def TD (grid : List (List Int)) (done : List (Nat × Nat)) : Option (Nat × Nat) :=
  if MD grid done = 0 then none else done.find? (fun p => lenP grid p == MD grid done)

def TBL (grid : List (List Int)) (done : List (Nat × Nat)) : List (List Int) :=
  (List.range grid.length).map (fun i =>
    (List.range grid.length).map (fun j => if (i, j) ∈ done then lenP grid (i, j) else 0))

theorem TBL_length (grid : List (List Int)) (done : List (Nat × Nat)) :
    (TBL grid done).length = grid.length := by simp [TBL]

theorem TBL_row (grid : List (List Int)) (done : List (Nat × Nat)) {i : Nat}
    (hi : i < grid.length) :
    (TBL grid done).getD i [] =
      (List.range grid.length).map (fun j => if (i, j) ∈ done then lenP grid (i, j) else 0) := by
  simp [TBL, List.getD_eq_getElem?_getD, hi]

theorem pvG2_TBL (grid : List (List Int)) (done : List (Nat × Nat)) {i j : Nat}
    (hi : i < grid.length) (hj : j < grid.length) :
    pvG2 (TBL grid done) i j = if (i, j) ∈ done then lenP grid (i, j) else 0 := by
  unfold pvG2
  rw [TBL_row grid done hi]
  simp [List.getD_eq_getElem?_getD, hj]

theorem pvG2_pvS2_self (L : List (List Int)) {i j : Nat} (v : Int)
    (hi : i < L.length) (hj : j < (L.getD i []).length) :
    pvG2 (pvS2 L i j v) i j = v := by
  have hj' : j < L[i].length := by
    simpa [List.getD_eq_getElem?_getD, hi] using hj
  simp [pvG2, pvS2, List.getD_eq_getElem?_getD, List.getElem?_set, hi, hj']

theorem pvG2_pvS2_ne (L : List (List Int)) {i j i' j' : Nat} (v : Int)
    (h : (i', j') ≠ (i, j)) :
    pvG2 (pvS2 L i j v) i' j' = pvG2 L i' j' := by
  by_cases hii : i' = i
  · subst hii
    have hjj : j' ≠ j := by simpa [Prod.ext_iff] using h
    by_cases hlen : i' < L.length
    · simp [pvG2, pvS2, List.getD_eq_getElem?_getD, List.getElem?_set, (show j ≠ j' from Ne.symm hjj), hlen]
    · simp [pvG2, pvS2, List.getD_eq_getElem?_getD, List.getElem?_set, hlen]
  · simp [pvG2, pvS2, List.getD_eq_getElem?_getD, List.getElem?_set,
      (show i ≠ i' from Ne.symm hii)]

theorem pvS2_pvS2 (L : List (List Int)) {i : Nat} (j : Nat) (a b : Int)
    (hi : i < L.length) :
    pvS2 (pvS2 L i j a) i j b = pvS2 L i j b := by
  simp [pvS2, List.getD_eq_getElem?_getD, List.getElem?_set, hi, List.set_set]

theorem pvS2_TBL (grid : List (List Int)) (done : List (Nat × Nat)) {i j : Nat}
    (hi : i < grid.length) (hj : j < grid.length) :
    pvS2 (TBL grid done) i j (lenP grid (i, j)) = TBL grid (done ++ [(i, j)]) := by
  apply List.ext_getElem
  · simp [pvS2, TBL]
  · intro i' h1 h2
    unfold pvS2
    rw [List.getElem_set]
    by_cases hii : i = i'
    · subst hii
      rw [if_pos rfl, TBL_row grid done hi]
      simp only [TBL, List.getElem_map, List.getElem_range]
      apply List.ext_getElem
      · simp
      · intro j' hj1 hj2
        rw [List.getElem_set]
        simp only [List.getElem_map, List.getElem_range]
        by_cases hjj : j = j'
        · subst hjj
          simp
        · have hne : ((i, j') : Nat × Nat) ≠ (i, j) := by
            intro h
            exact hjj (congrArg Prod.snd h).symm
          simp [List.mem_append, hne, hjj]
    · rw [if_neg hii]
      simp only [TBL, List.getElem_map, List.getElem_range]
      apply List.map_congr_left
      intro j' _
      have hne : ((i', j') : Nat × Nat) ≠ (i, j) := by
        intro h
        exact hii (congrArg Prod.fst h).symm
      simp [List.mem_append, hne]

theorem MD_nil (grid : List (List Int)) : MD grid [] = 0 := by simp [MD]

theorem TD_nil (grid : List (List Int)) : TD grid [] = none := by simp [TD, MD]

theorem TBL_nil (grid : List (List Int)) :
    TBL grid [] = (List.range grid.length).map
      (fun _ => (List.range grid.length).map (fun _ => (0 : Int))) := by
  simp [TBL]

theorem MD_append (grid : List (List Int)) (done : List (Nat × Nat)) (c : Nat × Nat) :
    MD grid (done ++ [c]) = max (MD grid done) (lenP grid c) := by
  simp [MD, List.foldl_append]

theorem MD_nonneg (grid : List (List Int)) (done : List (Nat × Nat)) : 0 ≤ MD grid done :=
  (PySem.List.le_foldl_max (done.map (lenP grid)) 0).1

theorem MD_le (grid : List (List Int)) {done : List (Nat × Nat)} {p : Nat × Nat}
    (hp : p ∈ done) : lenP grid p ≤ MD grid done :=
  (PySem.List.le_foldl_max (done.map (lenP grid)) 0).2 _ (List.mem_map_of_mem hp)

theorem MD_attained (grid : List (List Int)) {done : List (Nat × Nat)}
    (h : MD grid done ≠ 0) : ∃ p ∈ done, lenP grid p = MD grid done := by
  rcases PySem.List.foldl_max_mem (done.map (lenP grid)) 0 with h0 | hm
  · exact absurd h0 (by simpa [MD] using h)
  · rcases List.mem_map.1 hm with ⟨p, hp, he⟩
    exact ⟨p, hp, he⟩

_____

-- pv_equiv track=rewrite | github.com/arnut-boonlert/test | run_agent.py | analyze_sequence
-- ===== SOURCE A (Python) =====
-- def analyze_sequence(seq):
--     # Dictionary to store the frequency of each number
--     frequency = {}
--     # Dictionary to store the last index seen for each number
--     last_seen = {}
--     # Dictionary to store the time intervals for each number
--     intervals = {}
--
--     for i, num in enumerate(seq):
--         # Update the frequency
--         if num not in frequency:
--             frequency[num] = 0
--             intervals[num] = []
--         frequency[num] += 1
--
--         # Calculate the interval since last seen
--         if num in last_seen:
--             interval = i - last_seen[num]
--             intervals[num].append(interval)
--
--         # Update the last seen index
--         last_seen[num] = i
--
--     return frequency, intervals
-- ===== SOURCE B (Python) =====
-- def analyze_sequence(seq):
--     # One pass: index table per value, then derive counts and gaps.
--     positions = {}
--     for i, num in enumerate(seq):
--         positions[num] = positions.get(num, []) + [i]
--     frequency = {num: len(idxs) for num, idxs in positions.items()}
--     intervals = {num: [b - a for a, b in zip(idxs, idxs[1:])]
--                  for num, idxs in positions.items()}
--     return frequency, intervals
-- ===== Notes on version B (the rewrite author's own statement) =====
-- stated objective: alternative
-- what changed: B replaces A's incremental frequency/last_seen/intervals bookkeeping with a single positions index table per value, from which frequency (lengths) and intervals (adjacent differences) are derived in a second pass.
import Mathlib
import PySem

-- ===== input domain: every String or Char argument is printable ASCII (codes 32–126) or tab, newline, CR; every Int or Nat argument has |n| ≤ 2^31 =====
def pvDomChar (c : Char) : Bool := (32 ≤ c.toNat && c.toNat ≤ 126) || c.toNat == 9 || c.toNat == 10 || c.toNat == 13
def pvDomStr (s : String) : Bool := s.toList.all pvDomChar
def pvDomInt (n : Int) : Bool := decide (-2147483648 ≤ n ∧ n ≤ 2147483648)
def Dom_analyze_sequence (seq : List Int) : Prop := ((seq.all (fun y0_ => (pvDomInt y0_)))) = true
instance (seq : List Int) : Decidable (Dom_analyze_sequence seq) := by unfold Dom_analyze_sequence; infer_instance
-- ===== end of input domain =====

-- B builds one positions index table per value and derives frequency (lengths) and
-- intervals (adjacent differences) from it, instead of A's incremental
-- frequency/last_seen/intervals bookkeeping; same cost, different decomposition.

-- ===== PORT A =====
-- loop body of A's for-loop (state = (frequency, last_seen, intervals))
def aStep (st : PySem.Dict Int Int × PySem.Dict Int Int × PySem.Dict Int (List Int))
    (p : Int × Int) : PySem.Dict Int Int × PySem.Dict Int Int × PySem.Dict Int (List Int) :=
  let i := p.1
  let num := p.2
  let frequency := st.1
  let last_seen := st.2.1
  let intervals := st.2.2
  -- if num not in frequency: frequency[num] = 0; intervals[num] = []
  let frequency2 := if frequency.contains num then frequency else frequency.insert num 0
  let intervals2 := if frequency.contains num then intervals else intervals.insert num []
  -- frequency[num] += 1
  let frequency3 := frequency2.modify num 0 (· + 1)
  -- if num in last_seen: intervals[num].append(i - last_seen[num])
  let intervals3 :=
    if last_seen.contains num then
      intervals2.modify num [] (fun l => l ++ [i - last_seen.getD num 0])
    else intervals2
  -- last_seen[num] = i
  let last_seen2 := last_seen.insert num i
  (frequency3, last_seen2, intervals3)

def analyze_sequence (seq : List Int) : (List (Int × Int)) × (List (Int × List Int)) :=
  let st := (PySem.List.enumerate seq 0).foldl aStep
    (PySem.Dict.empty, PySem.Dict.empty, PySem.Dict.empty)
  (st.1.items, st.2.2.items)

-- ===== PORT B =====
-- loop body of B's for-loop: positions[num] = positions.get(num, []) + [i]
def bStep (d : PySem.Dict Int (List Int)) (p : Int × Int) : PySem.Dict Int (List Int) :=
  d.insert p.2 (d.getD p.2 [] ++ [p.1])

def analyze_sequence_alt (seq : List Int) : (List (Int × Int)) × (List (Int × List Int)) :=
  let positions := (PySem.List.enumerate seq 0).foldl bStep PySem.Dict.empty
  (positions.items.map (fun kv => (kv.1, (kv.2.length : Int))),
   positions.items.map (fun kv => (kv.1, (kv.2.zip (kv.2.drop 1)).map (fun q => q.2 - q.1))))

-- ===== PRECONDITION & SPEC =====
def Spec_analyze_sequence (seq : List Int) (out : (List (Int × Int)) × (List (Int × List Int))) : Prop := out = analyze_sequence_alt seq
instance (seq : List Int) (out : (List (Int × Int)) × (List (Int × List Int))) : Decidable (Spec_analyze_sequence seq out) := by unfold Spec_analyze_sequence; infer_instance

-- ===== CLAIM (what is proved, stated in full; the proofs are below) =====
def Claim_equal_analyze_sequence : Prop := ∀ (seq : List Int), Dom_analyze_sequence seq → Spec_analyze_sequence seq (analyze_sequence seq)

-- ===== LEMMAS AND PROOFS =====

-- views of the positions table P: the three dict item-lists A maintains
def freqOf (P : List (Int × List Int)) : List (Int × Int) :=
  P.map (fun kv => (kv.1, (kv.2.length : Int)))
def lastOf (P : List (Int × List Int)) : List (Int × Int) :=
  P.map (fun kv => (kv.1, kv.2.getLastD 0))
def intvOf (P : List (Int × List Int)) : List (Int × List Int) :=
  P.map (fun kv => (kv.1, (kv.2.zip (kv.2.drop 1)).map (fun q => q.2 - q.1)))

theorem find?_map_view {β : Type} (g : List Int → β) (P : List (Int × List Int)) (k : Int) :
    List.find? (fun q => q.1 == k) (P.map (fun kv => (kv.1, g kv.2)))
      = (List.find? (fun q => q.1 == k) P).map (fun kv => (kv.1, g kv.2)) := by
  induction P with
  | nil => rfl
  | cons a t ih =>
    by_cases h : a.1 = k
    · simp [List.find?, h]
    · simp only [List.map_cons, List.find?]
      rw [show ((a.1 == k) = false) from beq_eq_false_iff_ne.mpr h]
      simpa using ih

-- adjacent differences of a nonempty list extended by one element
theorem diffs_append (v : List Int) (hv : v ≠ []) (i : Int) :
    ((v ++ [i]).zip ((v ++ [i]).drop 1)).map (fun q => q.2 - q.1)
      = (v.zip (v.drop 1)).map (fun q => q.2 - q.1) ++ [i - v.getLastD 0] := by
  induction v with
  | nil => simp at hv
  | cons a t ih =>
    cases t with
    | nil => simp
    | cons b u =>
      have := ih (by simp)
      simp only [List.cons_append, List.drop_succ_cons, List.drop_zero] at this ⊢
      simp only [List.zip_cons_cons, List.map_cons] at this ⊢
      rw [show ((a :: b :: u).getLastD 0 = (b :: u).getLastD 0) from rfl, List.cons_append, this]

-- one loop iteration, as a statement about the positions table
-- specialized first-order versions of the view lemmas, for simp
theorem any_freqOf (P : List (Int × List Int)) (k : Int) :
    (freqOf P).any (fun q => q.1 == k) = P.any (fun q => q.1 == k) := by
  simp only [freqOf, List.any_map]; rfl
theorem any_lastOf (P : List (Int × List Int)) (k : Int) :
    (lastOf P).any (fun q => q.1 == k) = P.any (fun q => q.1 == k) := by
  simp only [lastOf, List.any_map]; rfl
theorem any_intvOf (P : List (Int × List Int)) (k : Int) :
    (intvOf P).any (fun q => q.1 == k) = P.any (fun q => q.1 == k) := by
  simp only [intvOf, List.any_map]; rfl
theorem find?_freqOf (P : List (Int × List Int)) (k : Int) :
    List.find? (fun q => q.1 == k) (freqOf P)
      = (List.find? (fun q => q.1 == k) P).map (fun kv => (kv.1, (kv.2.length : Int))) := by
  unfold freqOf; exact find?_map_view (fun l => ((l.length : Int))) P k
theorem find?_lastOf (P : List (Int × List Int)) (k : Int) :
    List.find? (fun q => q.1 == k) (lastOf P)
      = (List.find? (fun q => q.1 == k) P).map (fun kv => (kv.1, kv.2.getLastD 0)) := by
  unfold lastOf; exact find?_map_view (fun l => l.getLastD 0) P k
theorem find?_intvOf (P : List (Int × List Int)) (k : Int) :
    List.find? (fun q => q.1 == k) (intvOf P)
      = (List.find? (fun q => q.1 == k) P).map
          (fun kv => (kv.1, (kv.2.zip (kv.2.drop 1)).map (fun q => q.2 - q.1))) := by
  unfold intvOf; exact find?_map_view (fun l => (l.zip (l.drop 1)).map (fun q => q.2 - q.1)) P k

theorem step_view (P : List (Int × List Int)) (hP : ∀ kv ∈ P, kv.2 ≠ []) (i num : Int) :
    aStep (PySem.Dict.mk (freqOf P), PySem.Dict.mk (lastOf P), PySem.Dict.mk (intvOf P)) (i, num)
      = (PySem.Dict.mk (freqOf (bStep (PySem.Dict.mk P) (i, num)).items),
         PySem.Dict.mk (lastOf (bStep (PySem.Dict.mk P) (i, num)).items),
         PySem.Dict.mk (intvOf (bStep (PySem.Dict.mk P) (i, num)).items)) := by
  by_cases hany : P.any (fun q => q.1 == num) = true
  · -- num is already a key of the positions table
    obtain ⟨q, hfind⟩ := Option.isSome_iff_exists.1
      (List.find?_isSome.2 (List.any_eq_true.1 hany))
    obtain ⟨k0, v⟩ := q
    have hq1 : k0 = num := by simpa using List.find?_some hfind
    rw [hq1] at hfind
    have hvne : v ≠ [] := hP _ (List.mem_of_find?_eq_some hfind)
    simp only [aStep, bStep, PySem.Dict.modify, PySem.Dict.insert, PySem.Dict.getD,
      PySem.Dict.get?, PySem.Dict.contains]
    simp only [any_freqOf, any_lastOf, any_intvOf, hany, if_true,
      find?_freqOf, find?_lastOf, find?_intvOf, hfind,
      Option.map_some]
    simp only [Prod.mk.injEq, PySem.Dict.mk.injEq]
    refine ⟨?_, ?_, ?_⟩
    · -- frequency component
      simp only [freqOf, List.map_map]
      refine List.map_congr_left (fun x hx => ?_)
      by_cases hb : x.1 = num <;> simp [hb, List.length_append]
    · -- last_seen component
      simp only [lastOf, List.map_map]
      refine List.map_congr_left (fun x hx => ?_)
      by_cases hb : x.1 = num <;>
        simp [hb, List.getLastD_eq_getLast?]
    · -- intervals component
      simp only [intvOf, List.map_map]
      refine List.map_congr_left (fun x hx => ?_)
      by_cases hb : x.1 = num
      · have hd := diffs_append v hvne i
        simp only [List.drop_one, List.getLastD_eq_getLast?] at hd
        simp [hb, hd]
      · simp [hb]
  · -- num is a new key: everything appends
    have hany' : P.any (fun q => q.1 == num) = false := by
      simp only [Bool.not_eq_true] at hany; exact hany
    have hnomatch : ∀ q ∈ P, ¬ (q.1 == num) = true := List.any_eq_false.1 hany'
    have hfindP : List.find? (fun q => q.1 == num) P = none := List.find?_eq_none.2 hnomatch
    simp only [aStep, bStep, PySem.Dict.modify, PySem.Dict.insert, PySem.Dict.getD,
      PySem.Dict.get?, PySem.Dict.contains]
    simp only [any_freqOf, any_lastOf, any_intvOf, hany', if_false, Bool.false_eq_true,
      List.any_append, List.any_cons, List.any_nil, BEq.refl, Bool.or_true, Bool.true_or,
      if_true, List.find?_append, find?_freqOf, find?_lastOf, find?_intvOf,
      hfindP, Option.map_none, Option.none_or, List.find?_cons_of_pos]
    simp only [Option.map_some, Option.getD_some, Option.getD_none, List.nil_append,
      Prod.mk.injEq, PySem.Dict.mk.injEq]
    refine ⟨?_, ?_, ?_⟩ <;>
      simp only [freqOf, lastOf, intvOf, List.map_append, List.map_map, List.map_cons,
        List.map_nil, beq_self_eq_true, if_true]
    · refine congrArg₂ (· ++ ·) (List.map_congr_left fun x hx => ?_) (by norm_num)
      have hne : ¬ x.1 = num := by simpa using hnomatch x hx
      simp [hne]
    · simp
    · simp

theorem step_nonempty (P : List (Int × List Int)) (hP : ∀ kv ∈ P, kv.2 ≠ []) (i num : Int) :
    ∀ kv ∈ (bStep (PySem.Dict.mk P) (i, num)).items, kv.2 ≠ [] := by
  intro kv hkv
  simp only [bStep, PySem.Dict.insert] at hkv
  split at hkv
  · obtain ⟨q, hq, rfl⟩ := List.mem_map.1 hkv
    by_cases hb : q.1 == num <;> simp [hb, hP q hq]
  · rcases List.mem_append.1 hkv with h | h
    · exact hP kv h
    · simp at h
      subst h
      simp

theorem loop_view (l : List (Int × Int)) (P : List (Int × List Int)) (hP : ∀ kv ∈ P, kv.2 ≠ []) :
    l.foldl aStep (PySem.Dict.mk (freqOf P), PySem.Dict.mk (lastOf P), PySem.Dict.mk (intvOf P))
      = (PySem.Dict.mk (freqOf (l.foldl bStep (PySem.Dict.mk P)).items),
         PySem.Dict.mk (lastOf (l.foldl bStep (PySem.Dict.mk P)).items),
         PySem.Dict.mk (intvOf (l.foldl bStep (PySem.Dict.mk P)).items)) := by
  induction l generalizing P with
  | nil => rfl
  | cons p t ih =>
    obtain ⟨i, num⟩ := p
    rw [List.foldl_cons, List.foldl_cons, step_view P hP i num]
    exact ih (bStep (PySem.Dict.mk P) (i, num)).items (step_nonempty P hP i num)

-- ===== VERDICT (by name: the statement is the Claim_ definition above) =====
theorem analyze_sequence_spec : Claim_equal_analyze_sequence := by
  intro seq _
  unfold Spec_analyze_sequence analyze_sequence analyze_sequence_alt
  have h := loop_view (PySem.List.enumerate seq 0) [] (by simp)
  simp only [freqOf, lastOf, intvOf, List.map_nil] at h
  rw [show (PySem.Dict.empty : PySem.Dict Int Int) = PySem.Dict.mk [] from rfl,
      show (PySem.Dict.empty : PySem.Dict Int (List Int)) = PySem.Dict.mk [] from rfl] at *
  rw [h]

_____

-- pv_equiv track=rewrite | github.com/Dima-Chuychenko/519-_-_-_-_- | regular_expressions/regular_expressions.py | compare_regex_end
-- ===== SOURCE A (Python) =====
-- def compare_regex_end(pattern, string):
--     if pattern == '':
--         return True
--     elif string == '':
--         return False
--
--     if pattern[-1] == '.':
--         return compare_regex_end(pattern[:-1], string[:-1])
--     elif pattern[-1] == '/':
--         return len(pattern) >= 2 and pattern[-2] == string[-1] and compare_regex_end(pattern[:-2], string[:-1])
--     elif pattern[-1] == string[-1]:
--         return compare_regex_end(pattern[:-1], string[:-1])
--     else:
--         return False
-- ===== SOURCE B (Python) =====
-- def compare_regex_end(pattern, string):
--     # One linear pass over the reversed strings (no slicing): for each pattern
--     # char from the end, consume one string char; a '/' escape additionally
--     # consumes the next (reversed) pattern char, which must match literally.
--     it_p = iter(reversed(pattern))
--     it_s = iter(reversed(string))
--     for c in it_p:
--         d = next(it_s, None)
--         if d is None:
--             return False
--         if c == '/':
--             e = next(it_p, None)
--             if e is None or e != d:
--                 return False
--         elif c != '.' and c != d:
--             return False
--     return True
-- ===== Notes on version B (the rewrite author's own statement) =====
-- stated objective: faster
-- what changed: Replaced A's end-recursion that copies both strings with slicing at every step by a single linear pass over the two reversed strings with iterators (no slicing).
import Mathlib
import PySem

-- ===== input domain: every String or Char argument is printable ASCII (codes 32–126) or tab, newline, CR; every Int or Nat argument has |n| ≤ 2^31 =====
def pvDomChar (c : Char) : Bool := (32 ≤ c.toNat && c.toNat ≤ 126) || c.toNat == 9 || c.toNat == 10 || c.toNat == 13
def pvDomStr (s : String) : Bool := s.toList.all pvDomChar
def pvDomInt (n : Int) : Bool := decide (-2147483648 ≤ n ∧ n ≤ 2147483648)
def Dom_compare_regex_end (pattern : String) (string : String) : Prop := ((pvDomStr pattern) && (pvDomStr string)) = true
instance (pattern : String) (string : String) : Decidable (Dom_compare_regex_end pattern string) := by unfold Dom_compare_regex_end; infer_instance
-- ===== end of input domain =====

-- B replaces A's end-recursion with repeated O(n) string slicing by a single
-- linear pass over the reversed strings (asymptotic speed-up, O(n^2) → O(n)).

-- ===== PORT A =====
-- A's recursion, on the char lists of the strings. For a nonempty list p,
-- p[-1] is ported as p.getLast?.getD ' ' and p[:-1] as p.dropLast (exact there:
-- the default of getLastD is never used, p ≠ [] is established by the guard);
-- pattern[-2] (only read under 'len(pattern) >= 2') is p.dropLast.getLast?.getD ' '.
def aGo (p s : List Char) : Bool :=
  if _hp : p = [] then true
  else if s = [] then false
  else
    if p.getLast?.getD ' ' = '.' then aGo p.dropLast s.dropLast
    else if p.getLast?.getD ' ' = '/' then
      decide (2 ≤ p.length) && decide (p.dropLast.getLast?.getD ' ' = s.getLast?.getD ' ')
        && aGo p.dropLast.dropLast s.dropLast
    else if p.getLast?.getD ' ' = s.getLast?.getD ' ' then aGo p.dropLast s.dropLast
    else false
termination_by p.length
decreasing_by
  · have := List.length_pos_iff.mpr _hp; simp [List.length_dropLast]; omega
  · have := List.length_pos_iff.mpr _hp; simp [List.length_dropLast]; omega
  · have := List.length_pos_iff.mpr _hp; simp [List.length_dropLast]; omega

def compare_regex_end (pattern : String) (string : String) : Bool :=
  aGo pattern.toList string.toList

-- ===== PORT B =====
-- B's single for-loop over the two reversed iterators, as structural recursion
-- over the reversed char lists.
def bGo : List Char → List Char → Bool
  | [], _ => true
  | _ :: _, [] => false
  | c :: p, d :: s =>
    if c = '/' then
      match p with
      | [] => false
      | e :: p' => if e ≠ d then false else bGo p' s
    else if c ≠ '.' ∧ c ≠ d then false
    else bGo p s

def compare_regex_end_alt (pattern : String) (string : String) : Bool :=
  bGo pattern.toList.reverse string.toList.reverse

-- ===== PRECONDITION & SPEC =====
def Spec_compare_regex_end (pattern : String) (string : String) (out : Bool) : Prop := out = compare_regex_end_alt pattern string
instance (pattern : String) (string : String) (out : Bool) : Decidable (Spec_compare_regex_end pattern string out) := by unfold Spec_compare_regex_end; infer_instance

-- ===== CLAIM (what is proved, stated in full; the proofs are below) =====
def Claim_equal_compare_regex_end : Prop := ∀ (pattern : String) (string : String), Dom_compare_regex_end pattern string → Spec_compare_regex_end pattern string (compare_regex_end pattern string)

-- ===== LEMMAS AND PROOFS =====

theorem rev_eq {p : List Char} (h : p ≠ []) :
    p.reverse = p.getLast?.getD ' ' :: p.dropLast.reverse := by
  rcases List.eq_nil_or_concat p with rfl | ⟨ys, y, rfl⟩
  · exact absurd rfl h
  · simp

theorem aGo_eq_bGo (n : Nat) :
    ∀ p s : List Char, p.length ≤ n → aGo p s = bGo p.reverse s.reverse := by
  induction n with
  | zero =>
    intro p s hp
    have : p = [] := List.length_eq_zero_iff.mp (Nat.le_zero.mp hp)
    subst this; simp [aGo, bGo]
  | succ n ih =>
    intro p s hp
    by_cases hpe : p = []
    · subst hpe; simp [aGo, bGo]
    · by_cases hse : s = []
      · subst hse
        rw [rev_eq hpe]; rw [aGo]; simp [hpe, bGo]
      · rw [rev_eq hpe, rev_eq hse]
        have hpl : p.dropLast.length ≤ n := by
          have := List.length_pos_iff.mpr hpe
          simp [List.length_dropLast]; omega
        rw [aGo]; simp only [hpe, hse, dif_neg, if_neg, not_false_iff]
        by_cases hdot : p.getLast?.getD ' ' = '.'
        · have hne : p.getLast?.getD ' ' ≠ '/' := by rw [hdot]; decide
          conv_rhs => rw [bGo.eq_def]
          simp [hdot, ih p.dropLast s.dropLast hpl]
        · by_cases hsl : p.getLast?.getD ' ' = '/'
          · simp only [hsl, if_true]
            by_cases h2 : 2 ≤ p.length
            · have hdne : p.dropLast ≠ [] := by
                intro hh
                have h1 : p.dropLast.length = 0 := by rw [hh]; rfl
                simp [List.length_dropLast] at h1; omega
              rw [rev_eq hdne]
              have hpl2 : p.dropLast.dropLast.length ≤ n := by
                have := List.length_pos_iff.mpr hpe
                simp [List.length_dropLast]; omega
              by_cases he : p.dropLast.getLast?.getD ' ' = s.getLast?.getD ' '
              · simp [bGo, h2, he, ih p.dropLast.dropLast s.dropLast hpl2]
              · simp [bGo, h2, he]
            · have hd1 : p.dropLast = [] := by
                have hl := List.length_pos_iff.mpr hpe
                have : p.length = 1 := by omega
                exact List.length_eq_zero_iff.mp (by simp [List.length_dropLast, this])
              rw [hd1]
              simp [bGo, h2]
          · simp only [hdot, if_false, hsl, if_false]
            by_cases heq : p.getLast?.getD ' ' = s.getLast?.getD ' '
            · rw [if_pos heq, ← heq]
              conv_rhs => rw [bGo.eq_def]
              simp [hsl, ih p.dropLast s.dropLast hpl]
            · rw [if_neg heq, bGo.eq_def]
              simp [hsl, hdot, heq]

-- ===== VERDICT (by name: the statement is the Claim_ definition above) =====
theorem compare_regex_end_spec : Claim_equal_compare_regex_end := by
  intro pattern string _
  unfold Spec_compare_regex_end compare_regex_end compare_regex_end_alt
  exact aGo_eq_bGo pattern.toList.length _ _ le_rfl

_____

• _Work request_: From the entries above, copy each line that holds "Update".

• _Answer to this task_:
--         # Update the frequency
--         # Update the last seen index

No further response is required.